Friday, February 23, 2007

Funnypot

A while ago, I started a project that tried to extract some humor from the concept of a honeypot. The idea was simple: I put up an SSH server with an easy root password, and created a shell for the root account that would (in theory) induce hapless hackers to type funny things. You can read some of the results at The Funnypot.

The problem was that, for the most part, the attackers either didn't understand what was going on or assumed that there was some magic command they could type that would cause the system to start behaving normally. I'm not sure why you'd keep trying UNIX commands once that shell started responding with lines like "Are you sure you know what you're doing?" I suppose in some cases it was just a script, rather than a human being on the other end of the connection.

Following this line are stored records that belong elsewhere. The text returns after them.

-- pv_equiv track=rewrite | github.com/ManziPatrick/id_verification | id_card_processor.py | extract_biometric_info
-- ===== SOURCE A (Python) =====
-- from typing import Optional, Dict, Any, List
--
-- def extract_biometric_info(lines: List[str]) -> Dict[str, str]:
--     """Extract biometric information like fingerprint references"""
--     biometric_data = {
--         "fingerprint_type": "",
--         "thumb_reference": ""
--     }
--
--     for line in lines:
--         line_upper = line.upper().strip()
--         if "THUMB" in line_upper:
--             biometric_data["fingerprint_type"] = line.strip()
--             if "RIGHT" in line_upper:
--                 biometric_data["thumb_reference"] = "RIGHT_THUMB"
--             elif "LEFT" in line_upper:
--                 biometric_data["thumb_reference"] = "LEFT_THUMB"
--
--     return biometric_data
-- ===== SOURCE B (Python) =====
-- from typing import Dict, List
--
--
-- def extract_biometric_info(lines: List[str]) -> Dict[str, str]:
--     """Extract biometric information like fingerprint references"""
--     # Field 1: last line containing THUMB (case-insensitive), stripped.
--     fingerprint_type = ""
--     for line in reversed(lines):
--         if "THUMB" in line.upper().strip():
--             fingerprint_type = line.strip()
--             break
--
--     # Field 2: last THUMB line that also names a side; RIGHT wins within a line.
--     thumb_reference = ""
--     for line in reversed(lines):
--         u = line.upper().strip()
--         if "THUMB" in u and ("RIGHT" in u or "LEFT" in u):
--             thumb_reference = "RIGHT_THUMB" if "RIGHT" in u else "LEFT_THUMB"
--             break
--
--     return {"fingerprint_type": fingerprint_type, "thumb_reference": thumb_reference}
-- ===== Notes on version B (the rewrite author's own statement) =====
-- stated objective: alternative
-- what changed: Replaced A's single forward fold that mutates both dict fields together with two independent reversed first-match scans (one per field: last THUMB line for fingerprint_type; last THUMB line naming a side for thumb_reference), assembling the dict from the two results.
import Mathlib
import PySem

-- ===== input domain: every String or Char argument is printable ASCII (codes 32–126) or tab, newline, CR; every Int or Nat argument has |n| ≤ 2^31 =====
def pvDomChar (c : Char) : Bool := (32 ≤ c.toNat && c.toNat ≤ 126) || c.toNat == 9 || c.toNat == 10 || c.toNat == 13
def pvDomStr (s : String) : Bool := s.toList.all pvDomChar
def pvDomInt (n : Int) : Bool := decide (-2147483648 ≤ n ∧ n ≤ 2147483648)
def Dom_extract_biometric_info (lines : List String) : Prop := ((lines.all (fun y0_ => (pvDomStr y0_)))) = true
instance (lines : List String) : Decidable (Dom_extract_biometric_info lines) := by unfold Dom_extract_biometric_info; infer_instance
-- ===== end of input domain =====

-- B computes the two dict fields by two independent reversed first-match scans instead of
-- A's single forward fold mutating a dict (objective: alternative decomposition, same cost).

-- ===== PORT A =====
def extract_biometric_info (lines : List String) : List (String × String) :=
  let biometric_data : PySem.Dict String String :=
    PySem.Dict.ofList [("fingerprint_type", ""), ("thumb_reference", "")]
  (lines.foldl (fun d line =>
    let line_upper := PySem.Str.strip (PySem.Str.upper line)
    if PySem.Str.isIn "THUMB" line_upper then
      let d := d.insert "fingerprint_type" (PySem.Str.strip line)
      if PySem.Str.isIn "RIGHT" line_upper then
        d.insert "thumb_reference" "RIGHT_THUMB"
      else if PySem.Str.isIn "LEFT" line_upper then
        d.insert "thumb_reference" "LEFT_THUMB"
      else d
    else d) biometric_data).items

-- ===== PORT B =====
def extract_biometric_info_alt (lines : List String) : List (String × String) :=
  let fingerprint_type :=
    match lines.reverse.find? (fun line =>
        PySem.Str.isIn "THUMB" (PySem.Str.strip (PySem.Str.upper line))) with
    | some line => PySem.Str.strip line
    | none => ""
  let thumb_reference :=
    match lines.reverse.find? (fun line =>
        let u := PySem.Str.strip (PySem.Str.upper line)
        PySem.Str.isIn "THUMB" u && (PySem.Str.isIn "RIGHT" u || PySem.Str.isIn "LEFT" u)) with
    | some line =>
        if PySem.Str.isIn "RIGHT" (PySem.Str.strip (PySem.Str.upper line)) then "RIGHT_THUMB"
        else "LEFT_THUMB"
    | none => ""
  [("fingerprint_type", fingerprint_type), ("thumb_reference", thumb_reference)]

-- ===== PRECONDITION & SPEC =====
def Spec_extract_biometric_info (lines : List String) (out : List (String × String)) : Prop := out = extract_biometric_info_alt lines
instance (lines : List String) (out : List (String × String)) : Decidable (Spec_extract_biometric_info lines out) := by unfold Spec_extract_biometric_info; infer_instance

-- ===== CLAIM (what is proved, stated in full; the proofs are below) =====
def Claim_equal_extract_biometric_info : Prop := ∀ (lines : List String), Dom_extract_biometric_info lines → Spec_extract_biometric_info lines (extract_biometric_info lines)


-- ===== LEMMAS AND PROOFS =====

-- A loop 'if p then s := v line' keeps the LAST matching line, i.e. the first match of the reversed list.
theorem foldl_if_last (p : String → Bool) (v : String → String) :
    ∀ (lines : List String) (a : String),
      lines.foldl (fun s ln => if p ln then v ln else s) a =
        (match lines.reverse.find? p with
         | some ln => v ln
         | none => a) := by
  intro lines
  induction lines with
  | nil => intro a; simp
  | cons hd tl ih =>
      intro a
      simp only [List.foldl_cons, List.reverse_cons, List.find?_append]
      rw [ih]
      cases h : tl.reverse.find? p with
      | some ln => simp
      | none =>
          simp only [Option.none_or]
          by_cases hp : p hd = true <;> simp [hp, List.find?]

theorem insert2_fp (a b v : String) :
    (PySem.Dict.mk [("fingerprint_type", a), ("thumb_reference", b)]).insert "fingerprint_type" v =
      PySem.Dict.mk [("fingerprint_type", v), ("thumb_reference", b)] := by
  apply PySem.Dict.ext
  rw [PySem.Dict.items_insert]
  simp

theorem insert2_tr (a b v : String) :
    (PySem.Dict.mk [("fingerprint_type", a), ("thumb_reference", b)]).insert "thumb_reference" v =
      PySem.Dict.mk [("fingerprint_type", a), ("thumb_reference", v)] := by
  apply PySem.Dict.ext
  rw [PySem.Dict.items_insert]
  simp

-- A's fused fold over the two-key dict is the pair of the two independent one-field folds.
theorem foldA_split (lines : List String) :
    ∀ (a b : String),
      (lines.foldl (fun d line =>
        if PySem.Str.isIn "THUMB" (PySem.Str.strip (PySem.Str.upper line)) then
          if PySem.Str.isIn "RIGHT" (PySem.Str.strip (PySem.Str.upper line)) then
            (d.insert "fingerprint_type" (PySem.Str.strip line)).insert "thumb_reference" "RIGHT_THUMB"
          else if PySem.Str.isIn "LEFT" (PySem.Str.strip (PySem.Str.upper line)) then
            (d.insert "fingerprint_type" (PySem.Str.strip line)).insert "thumb_reference" "LEFT_THUMB"
          else d.insert "fingerprint_type" (PySem.Str.strip line)
        else d) (PySem.Dict.mk [("fingerprint_type", a), ("thumb_reference", b)])) =
      PySem.Dict.mk
        [("fingerprint_type", lines.foldl (fun s ln =>
            if PySem.Str.isIn "THUMB" (PySem.Str.strip (PySem.Str.upper ln)) then PySem.Str.strip ln else s) a),
         ("thumb_reference", lines.foldl (fun s ln =>
            if (PySem.Str.isIn "THUMB" (PySem.Str.strip (PySem.Str.upper ln)) &&
                (PySem.Str.isIn "RIGHT" (PySem.Str.strip (PySem.Str.upper ln)) ||
                 PySem.Str.isIn "LEFT" (PySem.Str.strip (PySem.Str.upper ln)))) then
              (if PySem.Str.isIn "RIGHT" (PySem.Str.strip (PySem.Str.upper ln)) then "RIGHT_THUMB" else "LEFT_THUMB")
            else s) b)] := by
  induction lines with
  | nil => intro a b; rfl
  | cons hd tl ih =>
      intro a b
      simp only [List.foldl_cons]
      by_cases hT : PySem.Str.isIn "THUMB" (PySem.Str.strip (PySem.Str.upper hd)) = true
      · by_cases hR : PySem.Str.isIn "RIGHT" (PySem.Str.strip (PySem.Str.upper hd)) = true
        · rw [if_pos hT, if_pos hR, insert2_fp, insert2_tr, ih]
          simp at hT hR
          simp [hT, hR]
        · by_cases hL : PySem.Str.isIn "LEFT" (PySem.Str.strip (PySem.Str.upper hd)) = true
          · rw [if_pos hT, if_neg hR, if_pos hL, insert2_fp, insert2_tr, ih]
            simp at hT hR hL
            simp [hT, hR, hL]
          · rw [if_pos hT, if_neg hR, if_neg hL, insert2_fp, ih]
            simp at hT hR hL
            simp [hT, hR, hL]
      · rw [if_neg hT, ih]
        simp at hT
        simp [hT]

-- ===== VERDICT (by name: the statement is the Claim_ definition above) =====
theorem extract_biometric_info_spec : Claim_equal_extract_biometric_info := by
  intro lines _
  unfold Spec_extract_biometric_info
  show (lines.foldl (fun d line =>
        if PySem.Str.isIn "THUMB" (PySem.Str.strip (PySem.Str.upper line)) then
          if PySem.Str.isIn "RIGHT" (PySem.Str.strip (PySem.Str.upper line)) then
            (d.insert "fingerprint_type" (PySem.Str.strip line)).insert "thumb_reference" "RIGHT_THUMB"
          else if PySem.Str.isIn "LEFT" (PySem.Str.strip (PySem.Str.upper line)) then
            (d.insert "fingerprint_type" (PySem.Str.strip line)).insert "thumb_reference" "LEFT_THUMB"
          else d.insert "fingerprint_type" (PySem.Str.strip line)
        else d) (PySem.Dict.mk [("fingerprint_type", ""), ("thumb_reference", "")])).items =
      extract_biometric_info_alt lines
  rw [foldA_split lines "" "", foldl_if_last, foldl_if_last]
  rfl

Eventually I brought the server down and never bothered putting it back up. I still feel like there's some mileage I can get out of the concept, if I can just be a little funnier. Maybe I need to allow, or at least appear to allow, certain commands to work in order to encourage the intruders. Perhaps some detailed and useful (and by that I mean "silly and ridiculous") help messages would be good, too. I wonder what I could get people to enter in if I put up a help message that said something like "enter your email address and email password at the command prompt to enable the bash shell."

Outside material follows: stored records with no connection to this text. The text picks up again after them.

-- pv_equiv track=rewrite | github.com/yoavklausner/PreCourseHomeEx | secondPart/quest3.py | is_sorted_polyndrom
-- ===== SOURCE A (Python) =====
-- def is_sorted_polyndrom(sequence: str)->bool:
--     prevchar: chr = ' '   # white space preior to numbers and letters in ascii
--     length: int = len(sequence)
--     for i, char in enumerate(sequence[:int(length/2)+1]):
--         if char != sequence[length-1 - i] or char < prevchar:
--             return False
--         prevchar = char
--     return True
-- ===== SOURCE B (Python) =====
-- def is_sorted_polyndrom(sequence: str) -> bool:
--     half = len(sequence) // 2 + 1
--     prefix = sequence[:half]
--     is_pal = sequence == sequence[::-1]
--     is_sorted = all(a <= b for a, b in zip(prefix, prefix[1:]))
--     return is_pal and is_sorted
-- ===== Notes on version B (the rewrite author's own statement) =====
-- stated objective: simpler
-- what changed: Replaces A's single interleaved half-scan (mirror equality and sortedness checked together with a threaded prevchar and early return) by two separate whole-value checks: a reverse-equality palindrome test plus an adjacent-pairs sortedness scan of the half-prefix.
-- intended difference: On nonempty sorted palindromes whose first character is below space (tab/newline/CR), A returns False only because its prevchar sentinel starts at the space character, while B returns True; B's value is intended since such a string is a sorted palindrome and the space floor is an accident of A's initialization. — e.g. on is_sorted_polyndrom("\t"): A returns false, B returns true
import Mathlib
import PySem

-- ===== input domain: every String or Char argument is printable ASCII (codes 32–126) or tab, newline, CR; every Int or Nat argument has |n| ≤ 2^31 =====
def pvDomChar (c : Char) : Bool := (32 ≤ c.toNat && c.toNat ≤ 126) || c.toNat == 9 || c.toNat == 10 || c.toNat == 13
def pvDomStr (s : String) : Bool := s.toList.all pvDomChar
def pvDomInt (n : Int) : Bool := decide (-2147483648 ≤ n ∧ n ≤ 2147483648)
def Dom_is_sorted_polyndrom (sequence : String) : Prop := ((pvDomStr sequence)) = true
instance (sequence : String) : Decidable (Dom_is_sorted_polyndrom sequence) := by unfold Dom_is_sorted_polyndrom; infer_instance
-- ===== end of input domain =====

-- B replaces A's interleaved half-scan by a reverse-equality palindrome test plus a
-- separate adjacent-pairs sortedness scan of the half-prefix (objective: simpler);
-- on D_ below (sorted palindromes starting below the space character) B intentionally differs from A.

-- ===== PORT A =====
-- the for-loop of A: state = prevchar, early 'return False' = result false
def pvLoopA (seq : List Char) (length : Nat) : List (Int × Char) → Char → Bool
  | [], _ => true
  | (i, c) :: rest, prevchar =>
      if c ≠ PySem.List.pyGetD seq ((length : Int) - 1 - i) ' ' || c < prevchar then false
      else pvLoopA seq length rest c

def is_sorted_polyndrom (sequence : String) : Bool :=
  let seq := sequence.toList
  let length := seq.length
  pvLoopA seq length
    (PySem.List.enumerate (PySem.List.slice seq none (some ((length / 2 + 1 : Nat) : Int))) 0) ' '

-- ===== PORT B =====
def is_sorted_polyndrom_alt (sequence : String) : Bool :=
  let seq := sequence.toList
  let pre := PySem.List.slice seq none (some ((seq.length / 2 + 1 : Nat) : Int))
  let is_pal := seq == seq.reverse
  let is_sorted := (pre.zip pre.tail).all (fun p => decide (p.1 ≤ p.2))
  is_pal && is_sorted

-- ===== PRECONDITION & SPEC =====
-- On nonempty sorted palindromes whose first character is below space (tab/newline/CR),
-- A returns False only because its prevchar sentinel starts at the space character, while B returns True;
-- B's value is intended since such a string is a sorted palindrome.
def D_is_sorted_polyndrom (sequence : String) : Prop :=
  sequence.toList ≠ [] ∧ sequence.toList.headD ' ' < ' ' ∧
  sequence.toList = sequence.toList.reverse ∧
  List.IsChain (· ≤ ·) (sequence.toList.take (sequence.toList.length / 2 + 1))
instance (sequence : String) : Decidable (D_is_sorted_polyndrom sequence) := by
  unfold D_is_sorted_polyndrom; infer_instance

def Spec_is_sorted_polyndrom (sequence : String) (out : Bool) : Prop :=
  ¬ D_is_sorted_polyndrom sequence → out = is_sorted_polyndrom_alt sequence
instance (sequence : String) (out : Bool) : Decidable (Spec_is_sorted_polyndrom sequence out) := by
  unfold Spec_is_sorted_polyndrom; infer_instance

def pvDiffWitness_is_sorted_polyndrom : String := "\t"
def pvDiffWitnessOut_is_sorted_polyndrom : Bool × Bool := (false, true)

-- ===== CLAIM (what is proved, stated in full; the proofs are below) =====
def Claim_unchanged_is_sorted_polyndrom : Prop := ∀ (sequence : String), Dom_is_sorted_polyndrom sequence → Spec_is_sorted_polyndrom sequence (is_sorted_polyndrom sequence)
def Claim_changed_is_sorted_polyndrom : Prop := Dom_is_sorted_polyndrom (pvDiffWitness_is_sorted_polyndrom) ∧ D_is_sorted_polyndrom (pvDiffWitness_is_sorted_polyndrom) ∧ is_sorted_polyndrom (pvDiffWitness_is_sorted_polyndrom) = pvDiffWitnessOut_is_sorted_polyndrom.1 ∧ is_sorted_polyndrom_alt (pvDiffWitness_is_sorted_polyndrom) = pvDiffWitnessOut_is_sorted_polyndrom.2 ∧ pvDiffWitnessOut_is_sorted_polyndrom.1 ≠ pvDiffWitnessOut_is_sorted_polyndrom.2
def Claim_exact_is_sorted_polyndrom : Prop := ∀ (sequence : String), Dom_is_sorted_polyndrom sequence → D_is_sorted_polyndrom sequence → is_sorted_polyndrom sequence ≠ is_sorted_polyndrom_alt sequence

-- ===== LEMMAS AND PROOFS =====

-- A's loop condition unfolded: a cons step succeeds iff the mirror char matches and prev ≤ c
lemma pvLoopA_cons (seq : List Char) (n : Nat) (i : Int) (c : Char)
    (rest : List (Int × Char)) (prev : Char) :
    pvLoopA seq n ((i, c) :: rest) prev =
      if c = PySem.List.pyGetD seq ((n : Int) - 1 - i) ' ' ∧ prev ≤ c then
        pvLoopA seq n rest c else false := by
  by_cases h2 : prev ≤ c
  · by_cases h1 : c = PySem.List.pyGetD seq ((n : Int) - 1 - i) ' '
    · subst h1; simp [pvLoopA, h2, not_lt_of_ge h2]
    · simp [pvLoopA, h1, h2]
  · have hlt : c < prev := lt_of_not_ge h2
    simp [pvLoopA, hlt, h2]

-- characterisation of A's loop over an enumerated list
lemma pvLoopA_enum (seq : List Char) (n : Nat) (p : List Char) (s : Int) (prev : Char) :
    pvLoopA seq n (PySem.List.enumerate p s) prev = true ↔
      (∀ k (hk : k < p.length), p[k] = PySem.List.pyGetD seq ((n : Int) - 1 - (s + k)) ' ')
        ∧ List.IsChain (· ≤ ·) (prev :: p) := by
  induction p generalizing s prev with
  | nil => simp [PySem.List.enumerate_nil, pvLoopA]
  | cons c rest ih =>
    rw [PySem.List.enumerate_cons, pvLoopA_cons]
    by_cases h : c = PySem.List.pyGetD seq ((n : Int) - 1 - s) ' ' ∧ prev ≤ c
    · rw [if_pos h, ih]
      constructor
      · rintro ⟨hmir, hch⟩
        refine ⟨?_, List.IsChain.cons_cons h.2 hch⟩
        intro k hk
        cases k with
        | zero => simpa using h.1
        | succ k =>
          have h3 : (n : Int) - 1 - (s + ((k + 1 : Nat) : Int))
              = (n : Int) - 1 - ((s + 1) + (k : Int)) := by push_cast; ring
          rw [List.getElem_cons_succ, h3]
          exact hmir k (by simpa using hk)
      · rintro ⟨hmir, hch⟩
        rcases List.isChain_cons_cons.mp hch with ⟨-, hch'⟩
        refine ⟨?_, hch'⟩
        intro k hk
        have h3 : (n : Int) - 1 - ((s + 1) + (k : Int))
            = (n : Int) - 1 - (s + ((k + 1 : Nat) : Int)) := by push_cast; ring
        rw [h3]
        have := hmir (k + 1) (by simpa using hk)
        rwa [List.getElem_cons_succ] at this
    · rw [if_neg h]
      simp only [Bool.false_eq_true, false_iff]
      rintro ⟨hmir, hch⟩
      rcases List.isChain_cons_cons.mp hch with ⟨hle, -⟩
      exact h ⟨by simpa using hmir 0 (by simp), hle⟩

-- B's sortedness scan equals the IsChain predicate
lemma zip_all_chain (p : List Char) :
    (p.zip p.tail).all (fun q => decide (q.1 ≤ q.2)) = true ↔
      List.IsChain (· ≤ ·) p := by
  induction p with
  | nil => simp
  | cons a rest ih =>
    cases rest with
    | nil => simp
    | cons b t => simp [List.isChain_cons_cons, ← ih]

-- the mirror condition on the half-prefix is exactly the palindrome condition
lemma mirror_iff_palindrome (l : List Char) :
    (∀ k (hk : k < (l.take (l.length / 2 + 1)).length),
        (l.take (l.length / 2 + 1))[k] =
          PySem.List.pyGetD l ((l.length : Int) - 1 - ((0 : Int) + k)) ' ') ↔
      l = l.reverse := by
  have hcast : ∀ k : Nat, k < l.length →
      PySem.List.pyGetD l ((l.length : Int) - 1 - ((0 : Int) + k)) ' '
        = l.getD (l.length - 1 - k) ' ' := by
    intro k hk
    have h0 : ((l.length : Int) - 1 - ((0 : Int) + k)) = ((l.length - 1 - k : Nat) : Int) := by
      omega
    rw [h0, PySem.List.pyGetD_natCast]
  constructor
  · intro h
    apply List.ext_getElem (by simp)
    intro i hi hi'
    have key : ∀ j, j < l.length / 2 + 1 → (hj : j < l.length) →
        l[j]'hj = l.getD (l.length - 1 - j) ' ' := by
      intro j hj1 hj2
      have hk : j < (l.take (l.length / 2 + 1)).length := by
        simp [List.length_take]; omega
      have := h j hk
      rwa [hcast j hj2, List.getElem_take] at this
    rw [List.getElem_reverse]
    by_cases hcase : i < l.length / 2 + 1
    · have := key i hcase hi
      rwa [List.getD_eq_getElem _ _ (by omega)] at this
    · have hj2 : l.length - 1 - i < l.length := by omega
      have := key (l.length - 1 - i) (by omega) hj2
      have hii : l.length - 1 - (l.length - 1 - i) = i := by omega
      rw [hii, List.getD_eq_getElem _ _ hi] at this
      exact this.symm
  · intro hpal k hk
    have hkn : k < l.length := by
      simp [List.length_take] at hk; omega
    rw [List.getElem_take, hcast k hkn, List.getD_eq_getElem _ _ (by omega)]
    have h1 : l[k]'hkn = l.reverse[k]'(by simpa using hkn) := List.getElem_of_eq hpal hkn
    rwa [List.getElem_reverse] at h1

-- A as a proposition: palindrome ∧ the half-prefix chain including the ' ' sentinel
lemma portA_char (s : String) :
    is_sorted_polyndrom s = true ↔
      (s.toList = s.toList.reverse ∧
       List.IsChain (· ≤ ·)
         (' ' :: s.toList.take (s.toList.length / 2 + 1))) := by
  simp only [is_sorted_polyndrom, PySem.List.slice_to_natCast]
  rw [pvLoopA_enum, mirror_iff_palindrome]

-- B as a proposition: palindrome ∧ the half-prefix chain
lemma portB_char (s : String) :
    is_sorted_polyndrom_alt s = true ↔
      (s.toList = s.toList.reverse ∧
       List.IsChain (· ≤ ·) (s.toList.take (s.toList.length / 2 + 1))) := by
  simp only [is_sorted_polyndrom_alt, PySem.List.slice_to_natCast, Bool.and_eq_true,
    beq_iff_eq]
  rw [zip_all_chain]

-- the head of the half-prefix is the head of the list (the prefix length is positive)
lemma take_head (l : List Char) (h : l ≠ []) :
    l.take (l.length / 2 + 1) = l.headD ' ' :: (l.take (l.length / 2 + 1)).tail := by
  cases l with
  | nil => exact absurd rfl h
  | cons a t => simp [List.take_succ_cons]

-- ===== VERDICT (by name: the statement is the Claim_ definition above) =====
theorem is_sorted_polyndrom_spec : Claim_unchanged_is_sorted_polyndrom := by
  intro s _ hnD
  rw [Bool.eq_iff_iff, portA_char, portB_char]
  constructor
  · rintro ⟨hpal, hch⟩
    exact ⟨hpal, hch.tail⟩
  · rintro ⟨hpal, hch⟩
    refine ⟨hpal, ?_⟩
    by_cases hnil : s.toList = []
    · simp [hnil]
    · have hle : ¬ s.toList.headD ' ' < ' ' := fun hlt =>
        hnD ⟨hnil, hlt, hpal, hch⟩
      rw [take_head s.toList hnil]
      rw [take_head s.toList hnil] at hch
      exact List.isChain_cons_cons.mpr ⟨le_of_not_gt hle, hch⟩

theorem is_sorted_polyndrom_changed : Claim_changed_is_sorted_polyndrom := by
  unfold Claim_changed_is_sorted_polyndrom; decide

theorem is_sorted_polyndrom_tight : Claim_exact_is_sorted_polyndrom := by
  intro s _ hD hEq
  rcases hD with ⟨hnil, hlt, hpal, hch⟩
  have hB : is_sorted_polyndrom_alt s = true := (portB_char s).mpr ⟨hpal, hch⟩
  have hA : is_sorted_polyndrom s = true := by rw [hEq]; exact hB
  have := ((portA_char s).mp hA).2
  rw [take_head s.toList hnil] at this
  exact absurd (List.isChain_cons_cons.mp this).1 (not_le_of_gt hlt)
-- pv_equiv track=rewrite | github.com/iree-org/iree | build_tools/scripts/unicode_tables_gen.py | build_category_ranges
-- ===== SOURCE A (Python) =====
-- def build_category_ranges(categories: dict, legacy_mn_codepoints: set) -> list:
--     """Build compact category ranges from individual codepoint categories.
--
--     Returns a list of (start, end, flags_string) tuples, where flags_string
--     is the C expression for the category flags (e.g., "M|MN" for Mn).
--
--     The Mn (Mark, Nonspacing) subcategory is tracked separately so that
--     accent stripping can distinguish Mn from Mc (Spacing Combining) and
--     Me (Enclosing). This is required for HuggingFace compatibility.
--
--     Only codepoints that were Mn in the legacy Unicode version (8.0) get the
--     MN flag. Characters that became Mn in later Unicode versions should NOT
--     be stripped during accent stripping to match HuggingFace behavior.
--     """
--     # Group by (major_category, is_legacy_mn) tuple.
--     # is_legacy_mn is True only if the codepoint was Mn in Unicode 8.0.
--     by_key = {}
--     for cp, cat in sorted(categories.items()):
--         major = cat[0] if cat else "C"
--         # Only set MN flag for codepoints that were Mn in the legacy version.
--         is_legacy_mn = cp in legacy_mn_codepoints
--         key = (major, is_legacy_mn)
--         if key not in by_key:
--             by_key[key] = []
--         by_key[key].append(cp)
--
--     # Build ranges.
--     ranges = []
--     for (major, is_legacy_mn), codepoints in by_key.items():
--         codepoints = sorted(set(codepoints))
--         if not codepoints:
--             continue
--
--         # Determine the flags string for this category.
--         if is_legacy_mn:
--             flags = f"{major}|MN"  # e.g., "M|MN"
--         else:
--             flags = major  # e.g., "M", "L", etc.
--
--         # Merge consecutive codepoints into ranges.
--         start = codepoints[0]
--         end = start
--         for cp in codepoints[1:]:
--             if cp == end + 1:
--                 end = cp
--             else:
--                 ranges.append((start, end, flags))
--                 start = cp
--                 end = cp
--         ranges.append((start, end, flags))
--
--     # Sort by start codepoint.
--     ranges.sort(key=lambda r: r[0])
--
--     # Filter to only include non-ASCII ranges (ASCII is handled inline).
--     ranges = [(s, e, c) for s, e, c in ranges if s >= 0x80]
--
--     return ranges
-- ===== SOURCE B (Python) =====
-- def build_category_ranges(categories: dict, legacy_mn_codepoints: set) -> list:
--     """Single sorted sweep: one open run, broken on a numeric gap or a flags change."""
--     ranges = []
--     start = end = None
--     flags = None
--     for cp, cat in sorted(categories.items()):
--         major = cat[0] if cat else "C"
--         f = major + "|MN" if cp in legacy_mn_codepoints else major
--         if start is not None and cp == end + 1 and f == flags:
--             end = cp
--         else:
--             if start is not None:
--                 ranges.append((start, end, flags))
--             start = end = cp
--             flags = f
--     if start is not None:
--         ranges.append((start, end, flags))
--     return [(s, e, c) for s, e, c in ranges if s >= 0x80]
-- ===== Notes on version B (the rewrite author's own statement) =====
-- stated objective: simpler
-- what changed: B replaces A's group-by-(major,legacy_mn) dict, per-group duplicate-elimination and run merging, and final sort of the collected ranges by a single sweep over the sorted codepoints that keeps one open range and closes it on a numeric gap or a flags change, so the result is built already sorted.
import Mathlib
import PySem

Thursday, February 22, 2007

Into the Blogosphere

For some time now I've been thinking I should start a blog, so here it is. I have a real problem with remembering to write down or otherwise record my ideas and opinions, so hopefully I can learn to stick with this. I imagine I'll mostly be writing about technology, specifically in the realm of IT security, but I won't necessarily limit myself to that. So there's the introductory post; I hope to make my first post with Actual Content(tm) soon.